━━━━━ Exercise material ━━━━━

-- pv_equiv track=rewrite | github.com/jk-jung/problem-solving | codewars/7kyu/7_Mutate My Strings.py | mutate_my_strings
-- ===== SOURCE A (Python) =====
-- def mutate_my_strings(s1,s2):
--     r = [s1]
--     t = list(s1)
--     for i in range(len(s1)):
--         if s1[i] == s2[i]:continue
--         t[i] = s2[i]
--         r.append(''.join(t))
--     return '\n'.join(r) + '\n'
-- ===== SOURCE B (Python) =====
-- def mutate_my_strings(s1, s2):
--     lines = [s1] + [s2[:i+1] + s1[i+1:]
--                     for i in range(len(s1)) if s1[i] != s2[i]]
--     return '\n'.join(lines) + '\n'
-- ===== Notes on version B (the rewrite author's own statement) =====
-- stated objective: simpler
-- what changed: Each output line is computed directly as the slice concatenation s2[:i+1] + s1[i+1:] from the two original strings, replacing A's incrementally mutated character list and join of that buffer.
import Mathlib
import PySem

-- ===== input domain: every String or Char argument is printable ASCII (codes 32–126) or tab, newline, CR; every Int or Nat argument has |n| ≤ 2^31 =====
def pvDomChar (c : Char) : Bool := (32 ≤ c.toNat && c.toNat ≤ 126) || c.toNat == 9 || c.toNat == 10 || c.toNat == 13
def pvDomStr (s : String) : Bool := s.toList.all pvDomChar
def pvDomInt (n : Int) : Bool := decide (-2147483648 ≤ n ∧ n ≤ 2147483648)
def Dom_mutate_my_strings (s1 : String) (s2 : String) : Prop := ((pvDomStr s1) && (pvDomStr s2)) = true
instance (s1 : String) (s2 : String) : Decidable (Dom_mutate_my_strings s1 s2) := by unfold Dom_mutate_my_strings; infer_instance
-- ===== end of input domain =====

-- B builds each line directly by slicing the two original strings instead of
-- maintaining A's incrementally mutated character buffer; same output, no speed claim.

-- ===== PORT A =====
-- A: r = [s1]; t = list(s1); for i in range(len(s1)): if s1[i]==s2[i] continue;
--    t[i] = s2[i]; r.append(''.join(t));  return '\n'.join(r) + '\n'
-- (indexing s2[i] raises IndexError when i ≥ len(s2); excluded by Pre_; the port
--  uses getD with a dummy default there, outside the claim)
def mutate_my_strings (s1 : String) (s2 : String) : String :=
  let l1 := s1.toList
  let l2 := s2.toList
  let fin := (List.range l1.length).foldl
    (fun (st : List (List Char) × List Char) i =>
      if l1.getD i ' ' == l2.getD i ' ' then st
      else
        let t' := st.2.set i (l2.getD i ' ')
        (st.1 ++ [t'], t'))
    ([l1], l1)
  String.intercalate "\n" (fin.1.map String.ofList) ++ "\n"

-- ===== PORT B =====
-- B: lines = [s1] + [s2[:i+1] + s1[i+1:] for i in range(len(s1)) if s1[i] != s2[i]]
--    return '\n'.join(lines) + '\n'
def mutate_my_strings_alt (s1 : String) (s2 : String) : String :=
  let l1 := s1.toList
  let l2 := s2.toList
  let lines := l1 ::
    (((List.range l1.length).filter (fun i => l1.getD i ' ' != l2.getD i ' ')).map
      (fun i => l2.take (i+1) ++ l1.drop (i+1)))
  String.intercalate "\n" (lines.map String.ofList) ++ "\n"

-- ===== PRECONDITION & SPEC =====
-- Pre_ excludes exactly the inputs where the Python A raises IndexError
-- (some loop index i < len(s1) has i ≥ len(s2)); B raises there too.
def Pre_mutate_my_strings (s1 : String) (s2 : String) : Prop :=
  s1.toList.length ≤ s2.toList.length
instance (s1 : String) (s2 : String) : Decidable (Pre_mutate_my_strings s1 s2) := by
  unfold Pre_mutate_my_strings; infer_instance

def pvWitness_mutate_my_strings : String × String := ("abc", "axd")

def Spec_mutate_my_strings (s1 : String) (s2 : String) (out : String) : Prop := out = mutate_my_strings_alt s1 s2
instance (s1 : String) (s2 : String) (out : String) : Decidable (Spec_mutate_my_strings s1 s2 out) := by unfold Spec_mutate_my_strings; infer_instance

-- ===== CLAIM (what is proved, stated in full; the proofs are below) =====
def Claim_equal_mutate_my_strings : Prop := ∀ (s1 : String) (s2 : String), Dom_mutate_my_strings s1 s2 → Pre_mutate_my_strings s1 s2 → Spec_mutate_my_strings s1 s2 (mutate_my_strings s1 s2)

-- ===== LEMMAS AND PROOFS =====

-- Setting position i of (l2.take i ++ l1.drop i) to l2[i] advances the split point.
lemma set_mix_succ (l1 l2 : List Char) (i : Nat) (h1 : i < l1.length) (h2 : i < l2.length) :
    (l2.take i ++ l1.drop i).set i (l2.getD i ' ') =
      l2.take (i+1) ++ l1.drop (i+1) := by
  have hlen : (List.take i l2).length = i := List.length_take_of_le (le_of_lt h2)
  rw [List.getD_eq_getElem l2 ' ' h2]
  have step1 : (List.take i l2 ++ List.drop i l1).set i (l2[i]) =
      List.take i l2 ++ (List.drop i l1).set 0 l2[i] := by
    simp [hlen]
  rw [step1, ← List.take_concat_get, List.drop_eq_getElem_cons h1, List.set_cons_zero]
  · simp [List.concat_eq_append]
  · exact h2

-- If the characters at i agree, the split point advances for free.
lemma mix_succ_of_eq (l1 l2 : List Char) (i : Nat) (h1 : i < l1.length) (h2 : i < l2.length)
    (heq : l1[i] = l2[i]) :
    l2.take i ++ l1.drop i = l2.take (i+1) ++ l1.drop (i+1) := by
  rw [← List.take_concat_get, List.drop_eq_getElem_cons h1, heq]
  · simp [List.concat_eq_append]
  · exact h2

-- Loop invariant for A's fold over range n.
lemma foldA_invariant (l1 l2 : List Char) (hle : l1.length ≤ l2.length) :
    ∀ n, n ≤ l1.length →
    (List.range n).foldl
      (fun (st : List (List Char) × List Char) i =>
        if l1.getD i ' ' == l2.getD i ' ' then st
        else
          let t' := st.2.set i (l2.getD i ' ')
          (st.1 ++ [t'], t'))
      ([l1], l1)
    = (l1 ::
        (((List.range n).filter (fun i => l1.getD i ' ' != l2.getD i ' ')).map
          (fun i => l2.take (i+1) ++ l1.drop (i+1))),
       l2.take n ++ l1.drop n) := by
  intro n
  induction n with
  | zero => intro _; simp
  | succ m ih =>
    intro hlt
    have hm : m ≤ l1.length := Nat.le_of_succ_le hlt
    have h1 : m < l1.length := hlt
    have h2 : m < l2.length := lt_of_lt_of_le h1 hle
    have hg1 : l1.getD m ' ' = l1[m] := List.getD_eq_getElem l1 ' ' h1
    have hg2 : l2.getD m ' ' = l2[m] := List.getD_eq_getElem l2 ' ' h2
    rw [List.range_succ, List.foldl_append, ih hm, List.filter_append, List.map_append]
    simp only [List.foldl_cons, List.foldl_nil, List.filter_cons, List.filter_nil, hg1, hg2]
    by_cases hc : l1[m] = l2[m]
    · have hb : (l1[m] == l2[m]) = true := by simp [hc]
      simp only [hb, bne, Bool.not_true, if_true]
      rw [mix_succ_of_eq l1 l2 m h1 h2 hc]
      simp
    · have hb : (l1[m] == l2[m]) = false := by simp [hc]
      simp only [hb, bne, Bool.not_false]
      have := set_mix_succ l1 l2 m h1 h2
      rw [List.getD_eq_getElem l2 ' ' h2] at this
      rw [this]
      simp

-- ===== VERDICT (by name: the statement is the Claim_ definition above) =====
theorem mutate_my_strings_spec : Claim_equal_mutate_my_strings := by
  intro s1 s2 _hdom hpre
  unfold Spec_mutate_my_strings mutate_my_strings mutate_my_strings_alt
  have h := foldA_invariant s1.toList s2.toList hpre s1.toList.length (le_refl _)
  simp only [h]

━━━━━

Produce the entries again, character for character.

-- pv_equiv track=rewrite | github.com/jk-jung/problem-solving | codewars/7kyu/7_Mutate My Strings.py | mutate_my_strings
-- ===== SOURCE A (Python) =====
-- def mutate_my_strings(s1,s2):
--     r = [s1]
--     t = list(s1)
--     for i in range(len(s1)):
--         if s1[i] == s2[i]:continue
--         t[i] = s2[i]
--         r.append(''.join(t))
--     return '\n'.join(r) + '\n'
-- ===== SOURCE B (Python) =====
-- def mutate_my_strings(s1, s2):
--     lines = [s1] + [s2[:i+1] + s1[i+1:]
--                     for i in range(len(s1)) if s1[i] != s2[i]]
--     return '\n'.join(lines) + '\n'
-- ===== Notes on version B (the rewrite author's own statement) =====
-- stated objective: simpler
-- what changed: Each output line is computed directly as the slice concatenation s2[:i+1] + s1[i+1:] from the two original strings, replacing A's incrementally mutated character list and join of that buffer.
import Mathlib
import PySem

-- ===== input domain: every String or Char argument is printable ASCII (codes 32–126) or tab, newline, CR; every Int or Nat argument has |n| ≤ 2^31 =====
def pvDomChar (c : Char) : Bool := (32 ≤ c.toNat && c.toNat ≤ 126) || c.toNat == 9 || c.toNat == 10 || c.toNat == 13
def pvDomStr (s : String) : Bool := s.toList.all pvDomChar
def pvDomInt (n : Int) : Bool := decide (-2147483648 ≤ n ∧ n ≤ 2147483648)
def Dom_mutate_my_strings (s1 : String) (s2 : String) : Prop := ((pvDomStr s1) && (pvDomStr s2)) = true
instance (s1 : String) (s2 : String) : Decidable (Dom_mutate_my_strings s1 s2) := by unfold Dom_mutate_my_strings; infer_instance
-- ===== end of input domain =====

-- B builds each line directly by slicing the two original strings instead of
-- maintaining A's incrementally mutated character buffer; same output, no speed claim.

-- ===== PORT A =====
-- A: r = [s1]; t = list(s1); for i in range(len(s1)): if s1[i]==s2[i] continue;
--    t[i] = s2[i]; r.append(''.join(t));  return '\n'.join(r) + '\n'
-- (indexing s2[i] raises IndexError when i ≥ len(s2); excluded by Pre_; the port
--  uses getD with a dummy default there, outside the claim)
def mutate_my_strings (s1 : String) (s2 : String) : String :=
  let l1 := s1.toList
  let l2 := s2.toList
  let fin := (List.range l1.length).foldl
    (fun (st : List (List Char) × List Char) i =>
      if l1.getD i ' ' == l2.getD i ' ' then st
      else
        let t' := st.2.set i (l2.getD i ' ')
        (st.1 ++ [t'], t'))
    ([l1], l1)
  String.intercalate "\n" (fin.1.map String.ofList) ++ "\n"

-- ===== PORT B =====
-- B: lines = [s1] + [s2[:i+1] + s1[i+1:] for i in range(len(s1)) if s1[i] != s2[i]]
--    return '\n'.join(lines) + '\n'
def mutate_my_strings_alt (s1 : String) (s2 : String) : String :=
  let l1 := s1.toList
  let l2 := s2.toList
  let lines := l1 ::
    (((List.range l1.length).filter (fun i => l1.getD i ' ' != l2.getD i ' ')).map
      (fun i => l2.take (i+1) ++ l1.drop (i+1)))
  String.intercalate "\n" (lines.map String.ofList) ++ "\n"

-- ===== PRECONDITION & SPEC =====
-- Pre_ excludes exactly the inputs where the Python A raises IndexError
-- (some loop index i < len(s1) has i ≥ len(s2)); B raises there too.
def Pre_mutate_my_strings (s1 : String) (s2 : String) : Prop :=
  s1.toList.length ≤ s2.toList.length
instance (s1 : String) (s2 : String) : Decidable (Pre_mutate_my_strings s1 s2) := by
  unfold Pre_mutate_my_strings; infer_instance

def pvWitness_mutate_my_strings : String × String := ("abc", "axd")

def Spec_mutate_my_strings (s1 : String) (s2 : String) (out : String) : Prop := out = mutate_my_strings_alt s1 s2
instance (s1 : String) (s2 : String) (out : String) : Decidable (Spec_mutate_my_strings s1 s2 out) := by unfold Spec_mutate_my_strings; infer_instance

-- ===== CLAIM (what is proved, stated in full; the proofs are below) =====
def Claim_equal_mutate_my_strings : Prop := ∀ (s1 : String) (s2 : String), Dom_mutate_my_strings s1 s2 → Pre_mutate_my_strings s1 s2 → Spec_mutate_my_strings s1 s2 (mutate_my_strings s1 s2)

-- ===== LEMMAS AND PROOFS =====

-- Setting position i of (l2.take i ++ l1.drop i) to l2[i] advances the split point.
lemma set_mix_succ (l1 l2 : List Char) (i : Nat) (h1 : i < l1.length) (h2 : i < l2.length) :
    (l2.take i ++ l1.drop i).set i (l2.getD i ' ') =
      l2.take (i+1) ++ l1.drop (i+1) := by
  have hlen : (List.take i l2).length = i := List.length_take_of_le (le_of_lt h2)
  rw [List.getD_eq_getElem l2 ' ' h2]
  have step1 : (List.take i l2 ++ List.drop i l1).set i (l2[i]) =
      List.take i l2 ++ (List.drop i l1).set 0 l2[i] := by
    simp [hlen]
  rw [step1, ← List.take_concat_get, List.drop_eq_getElem_cons h1, List.set_cons_zero]
  · simp [List.concat_eq_append]
  · exact h2

-- If the characters at i agree, the split point advances for free.
lemma mix_succ_of_eq (l1 l2 : List Char) (i : Nat) (h1 : i < l1.length) (h2 : i < l2.length)
    (heq : l1[i] = l2[i]) :
    l2.take i ++ l1.drop i = l2.take (i+1) ++ l1.drop (i+1) := by
  rw [← List.take_concat_get, List.drop_eq_getElem_cons h1, heq]
  · simp [List.concat_eq_append]
  · exact h2

-- Loop invariant for A's fold over range n.
lemma foldA_invariant (l1 l2 : List Char) (hle : l1.length ≤ l2.length) :
    ∀ n, n ≤ l1.length →
    (List.range n).foldl
      (fun (st : List (List Char) × List Char) i =>
        if l1.getD i ' ' == l2.getD i ' ' then st
        else
          let t' := st.2.set i (l2.getD i ' ')
          (st.1 ++ [t'], t'))
      ([l1], l1)
    = (l1 ::
        (((List.range n).filter (fun i => l1.getD i ' ' != l2.getD i ' ')).map
          (fun i => l2.take (i+1) ++ l1.drop (i+1))),
       l2.take n ++ l1.drop n) := by
  intro n
  induction n with
  | zero => intro _; simp
  | succ m ih =>
    intro hlt
    have hm : m ≤ l1.length := Nat.le_of_succ_le hlt
    have h1 : m < l1.length := hlt
    have h2 : m < l2.length := lt_of_lt_of_le h1 hle
    have hg1 : l1.getD m ' ' = l1[m] := List.getD_eq_getElem l1 ' ' h1
    have hg2 : l2.getD m ' ' = l2[m] := List.getD_eq_getElem l2 ' ' h2
    rw [List.range_succ, List.foldl_append, ih hm, List.filter_append, List.map_append]
    simp only [List.foldl_cons, List.foldl_nil, List.filter_cons, List.filter_nil, hg1, hg2]
    by_cases hc : l1[m] = l2[m]
    · have hb : (l1[m] == l2[m]) = true := by simp [hc]
      simp only [hb, bne, Bool.not_true, if_true]
      rw [mix_succ_of_eq l1 l2 m h1 h2 hc]
      simp
    · have hb : (l1[m] == l2[m]) = false := by simp [hc]
      simp only [hb, bne, Bool.not_false]
      have := set_mix_succ l1 l2 m h1 h2
      rw [List.getD_eq_getElem l2 ' ' h2] at this
      rw [this]
      simp

-- ===== VERDICT (by name: the statement is the Claim_ definition above) =====
theorem mutate_my_strings_spec : Claim_equal_mutate_my_strings := by
  intro s1 s2 _hdom hpre
  unfold Spec_mutate_my_strings mutate_my_strings mutate_my_strings_alt
  have h := foldA_invariant s1.toList s2.toList hpre s1.toList.length (le_refl _)
  simp only [h]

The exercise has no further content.